■ **DATA UNDER STUDY**

-- pv_equiv track=rewrite | github.com/ddragonok/barker-code | main.py | gj
-- ===== SOURCE A (Python) =====
-- def fj(n, j, x):
--     f = 0
--     for i in range(n - j):
--         f += x[i] * x[i + j]
--     return f
--
-- def gj(n, x):
--     g = 0
--     for j in range(2 * n - 1):
--         if j <= n - 2:
--             g += (fj(n, j, x) ** 2 - x[n]) ** 2
--         else:
--             g += (x[j + 1 - n] ** 2 - 1) ** 2
--     return g
-- ===== SOURCE B (Python) =====
-- def gj(n, x):
--     # one pair-scan fills a lag-indexed accumulator array c (c[j] = autocorrelation at lag j)
--     c = [0] * n
--     for i in range(n):
--         for k in range(i, n):
--             c[k - i] += x[i] * x[k]
--     g = 0
--     for j in range(n - 1):
--         g += (c[j] ** 2 - x[n]) ** 2
--     for i in range(n):
--         g += (x[i] ** 2 - 1) ** 2
--     return g
-- ===== Notes on version B (the rewrite author's own statement) =====
-- stated objective: alternative
-- what changed: Instead of recomputing each lag's autocorrelation with the helper fj inside the j-loop, B fills a lag-indexed accumulator array c in a single pair scan (c[k-i] += x[i]*x[k]) and then folds the penalty terms over c and x in two plain passes.
import Mathlib
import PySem

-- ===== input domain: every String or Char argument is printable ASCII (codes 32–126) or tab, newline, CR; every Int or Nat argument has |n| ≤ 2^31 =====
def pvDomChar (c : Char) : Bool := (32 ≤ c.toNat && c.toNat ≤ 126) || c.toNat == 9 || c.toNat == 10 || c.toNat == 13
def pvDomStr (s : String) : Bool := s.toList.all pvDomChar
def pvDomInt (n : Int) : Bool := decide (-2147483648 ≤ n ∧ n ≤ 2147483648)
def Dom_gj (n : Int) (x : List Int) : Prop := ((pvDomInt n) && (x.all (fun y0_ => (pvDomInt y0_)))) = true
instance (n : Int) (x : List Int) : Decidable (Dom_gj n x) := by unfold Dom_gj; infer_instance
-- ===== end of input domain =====

-- B replaces A's per-lag helper fj with a single pair scan into a lag-indexed
-- accumulator array, then two plain penalty passes (objective: alternative decomposition, same cost).

-- ===== PORT A =====
def fjPort (n j : Int) (x : List Int) : Int :=
  (PySem.List.pyRange 0 (n - j) 1).foldl
    (fun f i => f + PySem.List.pyGetD x i 0 * PySem.List.pyGetD x (i + j) 0) 0

def gj (n : Int) (x : List Int) : Int :=
  (PySem.List.pyRange 0 (2 * n - 1) 1).foldl
    (fun g j =>
      if j ≤ n - 2 then g + (fjPort n j x ^ 2 - PySem.List.pyGetD x n 0) ^ 2
      else g + (PySem.List.pyGetD x (j + 1 - n) 0 ^ 2 - 1) ^ 2) 0

-- ===== PORT B =====
def gj_alt (n : Int) (x : List Int) : Int :=
  let c0 : List Int := List.replicate n.toNat 0
  let c := (PySem.List.pyRange 0 n 1).foldl
    (fun c i =>
      (PySem.List.pyRange i n 1).foldl
        (fun c k =>
          c.set (k - i).toNat
            (PySem.List.pyGetD c (k - i) 0 + PySem.List.pyGetD x i 0 * PySem.List.pyGetD x k 0))
        c)
    c0
  let g1 := (PySem.List.pyRange 0 (n - 1) 1).foldl
    (fun g j => g + (PySem.List.pyGetD c j 0 ^ 2 - PySem.List.pyGetD x n 0) ^ 2) 0
  (PySem.List.pyRange 0 n 1).foldl
    (fun g i => g + (PySem.List.pyGetD x i 0 ^ 2 - 1) ^ 2) g1

-- ===== PRECONDITION & SPEC =====
-- Pre_ excludes exactly the inputs where A raises IndexError (x too short for the
-- indices x[0..n-1] and — when n ≥ 2 — x[n] that A reads); B raises there too.
def Pre_gj (n : Int) (x : List Int) : Prop :=
  n ≤ 0 ∨ (n = 1 ∧ 1 ≤ (x.length : Int)) ∨ (2 ≤ n ∧ n + 1 ≤ (x.length : Int))
instance (n : Int) (x : List Int) : Decidable (Pre_gj n x) := by unfold Pre_gj; infer_instance

def pvWitness_gj : Int × List Int := (2, [1, -1, 1])

def Spec_gj (n : Int) (x : List Int) (out : Int) : Prop := out = gj_alt n x
instance (n : Int) (x : List Int) (out : Int) : Decidable (Spec_gj n x out) := by unfold Spec_gj; infer_instance

-- ===== CLAIM (what is proved, stated in full; the proofs are below) =====
def Claim_equal_gj : Prop := ∀ (n : Int) (x : List Int), Dom_gj n x → Pre_gj n x → Spec_gj n x (gj n x)

-- ===== LEMMAS AND PROOFS =====

-- any fold whose step is a List.set preserves the length
lemma foldl_set_length {α : Type} (l : List Int) (f : List α → Int → Nat) (g : List α → Int → α)
    (c : List α) : (l.foldl (fun c k => c.set (f c k) (g c k)) c).length = c.length := by
  induction l generalizing c with
  | nil => rfl
  | cons h t ih => simp [List.foldl_cons, ih]

-- inner pair-scan pass for a fixed i: entry j gains x[i]*x[i+j] exactly when a ≤ i+j < b
lemma inner_get (x : List Int) (xi i : Int) :
    ∀ (m : Nat) (a b : Int) (c : List Int) (j : Int), (b - a).toNat ≤ m → i ≤ a → 0 ≤ j →
      j < (c.length : Int) → b ≤ i + (c.length : Int) →
      PySem.List.pyGetD
        ((PySem.List.pyRange a b 1).foldl
          (fun c k => c.set (k - i).toNat
            (PySem.List.pyGetD c (k - i) 0 + xi * PySem.List.pyGetD x k 0)) c) j 0
      = PySem.List.pyGetD c j 0 +
          (if a ≤ i + j ∧ i + j < b then xi * PySem.List.pyGetD x (i + j) 0 else 0) := by
  intro m
  induction m with
  | zero =>
    intro a b c j hm hia hj0 hjlen hb
    have hba : b ≤ a := by omega
    rw [PySem.List.pyRange_one_eq_nil hba]
    simp only [List.foldl_nil]
    have : ¬ (a ≤ i + j ∧ i + j < b) := by omega
    simp [this]
  | succ m ih =>
    intro a b c j hm hia hj0 hjlen hb
    by_cases hab : a < b
    · rw [PySem.List.pyRange_one_cons hab]
      simp only [List.foldl_cons]
      set c' := c.set (a - i).toNat
        (PySem.List.pyGetD c (a - i) 0 + xi * PySem.List.pyGetD x a 0) with hc'
      have hlen' : c'.length = c.length := by simp [hc']
      rw [ih (a + 1) b c' j (by omega) (by omega) hj0 (by omega) (by omega)]
      have hgj : PySem.List.pyGetD c' j 0
          = if i + j = a then PySem.List.pyGetD c (a - i) 0 + xi * PySem.List.pyGetD x a 0
            else PySem.List.pyGetD c j 0 := by
        rw [PySem.List.pyGetD_eq_getElem c' 0 hj0 (by omega)]
        by_cases hja : i + j = a
        · have hidx : j.toNat = (a - i).toNat := by omega
          have hlt : (a - i).toNat < c.length := by omega
          simp [hc', hidx, List.getElem_set_self (h := by simpa using hlt), hja]
        · have hne : (a - i).toNat ≠ j.toNat := by omega
          rw [if_neg hja]
          simp only [hc']
          rw [List.getElem_set_ne hne]
          rw [PySem.List.pyGetD_eq_getElem c 0 hj0 hjlen]
      rw [hgj]
      by_cases hja : i + j = a
      · have h1 : ¬ (a + 1 ≤ i + j ∧ i + j < b) := by omega
        have h2 : (a ≤ i + j ∧ i + j < b) := by omega
        rw [if_pos hja, if_neg h1, if_pos h2]
        have : a - i = j := by omega
        rw [this, hja]
        ring
      · have hcond : (a + 1 ≤ i + j ∧ i + j < b) ↔ (a ≤ i + j ∧ i + j < b) := by omega
        rw [if_neg hja, if_congr hcond rfl rfl]
    · rw [PySem.List.pyRange_one_eq_nil (by omega)]
      simp only [List.foldl_nil]
      have : ¬ (a ≤ i + j ∧ i + j < b) := by omega
      simp [this]

-- outer pair scan: entry j of the accumulator collects x[i]*x[i+j] over all i with i+j < n
lemma outer_get (x : List Int) (n : Int) :
    ∀ (m : Nat) (a : Int) (c : List Int) (j : Int), (n - a).toNat ≤ m → 0 ≤ a → 0 ≤ j →
      j < (c.length : Int) → n ≤ (c.length : Int) →
      PySem.List.pyGetD
        ((PySem.List.pyRange a n 1).foldl
          (fun c i =>
            (PySem.List.pyRange i n 1).foldl
              (fun c k => c.set (k - i).toNat
                (PySem.List.pyGetD c (k - i) 0 + PySem.List.pyGetD x i 0 * PySem.List.pyGetD x k 0)) c)
          c) j 0
      = PySem.List.pyGetD c j 0 +
          ((PySem.List.pyRange a n 1).map
            (fun i => if i + j < n then PySem.List.pyGetD x i 0 * PySem.List.pyGetD x (i + j) 0 else 0)).sum := by
  intro m
  induction m with
  | zero =>
    intro a c j hm ha hj0 hjlen hn
    rw [PySem.List.pyRange_one_eq_nil (by omega)]
    simp
  | succ m ih =>
    intro a c j hm ha hj0 hjlen hn
    by_cases han : a < n
    · rw [PySem.List.pyRange_one_cons han]
      simp only [List.foldl_cons, List.map_cons, List.sum_cons]
      set c' := (PySem.List.pyRange a n 1).foldl
        (fun c k => c.set (k - a).toNat
          (PySem.List.pyGetD c (k - a) 0 + PySem.List.pyGetD x a 0 * PySem.List.pyGetD x k 0)) c with hc'
      have hlen' : c'.length = c.length := by
        rw [hc']; exact foldl_set_length _ _ _ _
      rw [ih (a + 1) c' j (by omega) (by omega) hj0 (by omega) (by omega)]
      rw [hc', inner_get x (PySem.List.pyGetD x a 0) a ((n - a).toNat) a n c j (by omega) le_rfl hj0 hjlen (by omega)]
      have hcond : (a ≤ a + j ∧ a + j < n) ↔ (a + j < n) := by omega
      rw [if_congr hcond rfl rfl]
      ring
    · rw [PySem.List.pyRange_one_eq_nil (by omega)]
      simp

-- the accumulator entry at lag j equals A's helper fj(n, j, x)
lemma c_eq_fj (x : List Int) (n j : Int) (h0 : 0 ≤ j) (hj : j < n) :
    PySem.List.pyGetD
      ((PySem.List.pyRange 0 n 1).foldl
        (fun c i =>
          (PySem.List.pyRange i n 1).foldl
            (fun c k => c.set (k - i).toNat
              (PySem.List.pyGetD c (k - i) 0 + PySem.List.pyGetD x i 0 * PySem.List.pyGetD x k 0)) c)
        (List.replicate n.toNat 0)) j 0
    = fjPort n j x := by
  have hlen : ((List.replicate n.toNat (0 : Int)).length : Int) = n := by
    simp; omega
  rw [outer_get x n ((n - 0).toNat) 0 (List.replicate n.toNat 0) j le_rfl le_rfl h0
      (by rw [hlen]; exact hj) (by rw [hlen])]
  have hc0 : PySem.List.pyGetD (List.replicate n.toNat (0 : Int)) j 0 = 0 := by
    rw [PySem.List.pyGetD_eq_getElem _ 0 h0 (by rw [hlen]; exact hj)]
    simp
  rw [hc0, zero_add]
  rw [fjPort, PySem.List.foldl_add, zero_add]
  rw [PySem.List.pyRange_one_append 0 (n - j) n (by omega) (by omega)]
  rw [List.map_append, List.sum_append]
  have h1 : ((PySem.List.pyRange 0 (n - j) 1).map
      (fun i => if i + j < n then PySem.List.pyGetD x i 0 * PySem.List.pyGetD x (i + j) 0 else 0))
      = (PySem.List.pyRange 0 (n - j) 1).map
        (fun i => PySem.List.pyGetD x i 0 * PySem.List.pyGetD x (i + j) 0) := by
    apply List.map_congr_left
    intro i hi
    rw [PySem.List.mem_pyRange_one] at hi
    rw [if_pos (by omega)]
  have h2 : ((PySem.List.pyRange (n - j) n 1).map
      (fun i => if i + j < n then PySem.List.pyGetD x i 0 * PySem.List.pyGetD x (i + j) 0 else 0))
      = (PySem.List.pyRange (n - j) n 1).map (fun _ => (0 : Int)) := by
    apply List.map_congr_left
    intro i hi
    rw [PySem.List.mem_pyRange_one] at hi
    rw [if_neg (by omega)]
  rw [h1, h2]
  simp

-- ===== VERDICT (by name: the statement is the Claim_ definition above) =====
theorem gj_spec : Claim_equal_gj := by
  intro n x _ _
  unfold Spec_gj
  by_cases hn : n ≤ 0
  · rw [gj, gj_alt]
    rw [PySem.List.pyRange_one_eq_nil (by omega : (2 * n - 1 : Int) ≤ 0)]
    rw [PySem.List.pyRange_one_eq_nil (by omega : (n : Int) ≤ 0),
        PySem.List.pyRange_one_eq_nil (by omega : (n - 1 : Int) ≤ 0)]
    rfl
  · rw [gj, gj_alt]
    -- A's loop body written as a single accumulation
    have hbody : ∀ (g j : Int),
        (if j ≤ n - 2 then g + (fjPort n j x ^ 2 - PySem.List.pyGetD x n 0) ^ 2
         else g + (PySem.List.pyGetD x (j + 1 - n) 0 ^ 2 - 1) ^ 2)
        = g + (if j ≤ n - 2 then (fjPort n j x ^ 2 - PySem.List.pyGetD x n 0) ^ 2
               else (PySem.List.pyGetD x (j + 1 - n) 0 ^ 2 - 1) ^ 2) := by
      intro g j; split_ifs <;> rfl
    rw [PySem.List.foldl_congr_mem _ _
      (fun g j => g + (if j ≤ n - 2 then (fjPort n j x ^ 2 - PySem.List.pyGetD x n 0) ^ 2
                       else (PySem.List.pyGetD x (j + 1 - n) 0 ^ 2 - 1) ^ 2)) _
      (fun acc j _ => hbody acc j)]
    rw [PySem.List.foldl_add, PySem.List.foldl_add, PySem.List.foldl_add, zero_add, zero_add]
    rw [PySem.List.pyRange_one_append 0 (n - 1) (2 * n - 1) (by omega) (by omega)]
    rw [List.map_append, List.sum_append]
    congr 1
    · -- autocorrelation-penalty part
      apply congrArg
      apply List.map_congr_left
      intro j hj
      rw [PySem.List.mem_pyRange_one] at hj
      rw [if_pos (by omega)]
      rw [c_eq_fj x n j (by omega) (by omega)]
    · -- magnitude-penalty part, reindexed j = (n-1)+k  vs  i = k
      rw [PySem.List.pyRange_one (n - 1) (2 * n - 1), PySem.List.pyRange_one 0 n]
      rw [List.map_map, List.map_map]
      apply congrArg
      have hN : (2 * n - 1 - (n - 1)).toNat = (n - 0).toNat := by omega
      rw [hN]
      apply List.map_congr_left
      intro k _
      simp only [Function.comp]
      rw [if_neg (by omega)]
      have h1 : (n - 1 + (k : Int)) + 1 - n = (k : Int) := by ring
      have h2 : (0 : Int) + (k : Int) = (k : Int) := by ring
      rw [h1, h2]
-- Step 1: A's counter loop computes B's gap encoding (both as functions of nums)
theorem pvF_eq_gapEnc_aux : ∀ (N : Nat) (nums : List Int), nums.length ≤ N →
    pvF 0 nums = pvGapEnc 0 nums := by
  intro N
  induction N with
  | zero =>
    intro nums h
    have hnil : nums = [] := List.eq_nil_of_length_eq_zero (by omega)
    subst hnil
    rw [pvGapEnc_nil 0 [] (by simp)]
    simp [pvF, pvBlanksN]
  | succ N ihN =>
    intro nums h
    have hsplit := List.takeWhile_append_dropWhile
      (p := fun n : Int => decide (n < 0)) (l := nums)
    have hall : ∀ m ∈ nums.takeWhile (fun n : Int => decide (n < 0)), m < 0 := by
      intro m hm
      have := List.mem_takeWhile_imp hm
      simpa using this
    cases hdrop : nums.dropWhile (fun n : Int => decide (n < 0)) with
    | nil =>
      have hallnums : ∀ m ∈ nums, m < 0 := by
        intro m hm
        have := List.dropWhile_eq_nil_iff.mp hdrop m hm
        simpa using this
      have hrun := pvF_blank_run nums [] 0 hallnums (by omega)
      rw [List.append_nil] at hrun
      rw [hrun, pvGapEnc_nil 0 nums hdrop]
      unfold pvBlanksN
      simp only [Nat.zero_add]
      by_cases hz : nums.length % 26 = 0
      · simp [pvF, hz]
      · have hpos : 0 < nums.length % 26 := Nat.pos_of_ne_zero hz
        simp [pvF, hz, hpos]
    | cons n t =>
      have hn : ¬ n < 0 := by
        have := pvDropWhile_head _ nums n t hdrop
        simpa using this
      have hlen2 : nums.length
          = (nums.takeWhile (fun n : Int => decide (n < 0))).length + t.length + 1 := by
        have := congrArg List.length hsplit
        rw [hdrop] at this
        simp at this
        omega
      have hlen : t.length ≤ N := by omega
      have hrun := pvF_blank_run (nums.takeWhile (fun n : Int => decide (n < 0)))
        (n :: t) 0 hall (by omega)
      conv_lhs => rw [← hsplit, hdrop]
      rw [hrun, pvGapEnc_cons 0 nums n t hdrop]
      simp only [Nat.zero_add]
      rw [show pvF ((nums.takeWhile (fun n : Int => decide (n < 0))).length % 26) (n :: t)
            = (if (nums.takeWhile (fun n : Int => decide (n < 0))).length % 26 > 0
                then [Char.ofNat (96 + (nums.takeWhile (fun n : Int => decide (n < 0))).length % 26)]
                else [])
              ++ PySem.Int.toChars n ++ pvF 0 t from by simp [pvF, hn]]
      rw [ihN t hlen]
      unfold pvBlanksN
      by_cases hz : (nums.takeWhile (fun n : Int => decide (n < 0))).length % 26 = 0
      · simp [hz]
      · have hpos : 0 < (nums.takeWhile (fun n : Int => decide (n < 0))).length % 26 :=
          Nat.pos_of_ne_zero hz
        simp [hz, hpos]

-- Step 2: B's filtered-enumerate fold computes pvGapEnc
theorem pvEnum_blanks_filter_nil (off : Int) :
    ∀ (l : List Int), (∀ m ∈ l, m < 0) →
    (PySem.List.enumerate l off).filter (fun p => decide (0 ≤ p.2)) = [] := by
  intro l hall
  apply List.filter_eq_nil_iff.mpr
  intro p hp
  rcases (PySem.List.mem_enumerate_iff _ _ _).mp hp with ⟨k, hk, rfl⟩
  have := hall l[k] (List.getElem_mem hk)
  simp; omega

■ **THE PROBLEM**
When a line holds the string "accumulator", pull it out of the listing.

■ **RESPONSE TO THE TASK**
--     # one pair-scan fills a lag-indexed accumulator array c (c[j] = autocorrelation at lag j)
-- what changed: Instead of recomputing each lag's autocorrelation with the helper fj inside the j-loop, B fills a lag-indexed accumulator array c in a single pair scan (c[k-i] += x[i]*x[k]) and then folds the penalty terms over c and x in two plain passes.
-- accumulator array, then two plain penalty passes (objective: alternative decomposition, same cost).
-- outer pair scan: entry j of the accumulator collects x[i]*x[i+j] over all i with i+j < n
-- the accumulator entry at lag j equals A's helper fj(n, j, x)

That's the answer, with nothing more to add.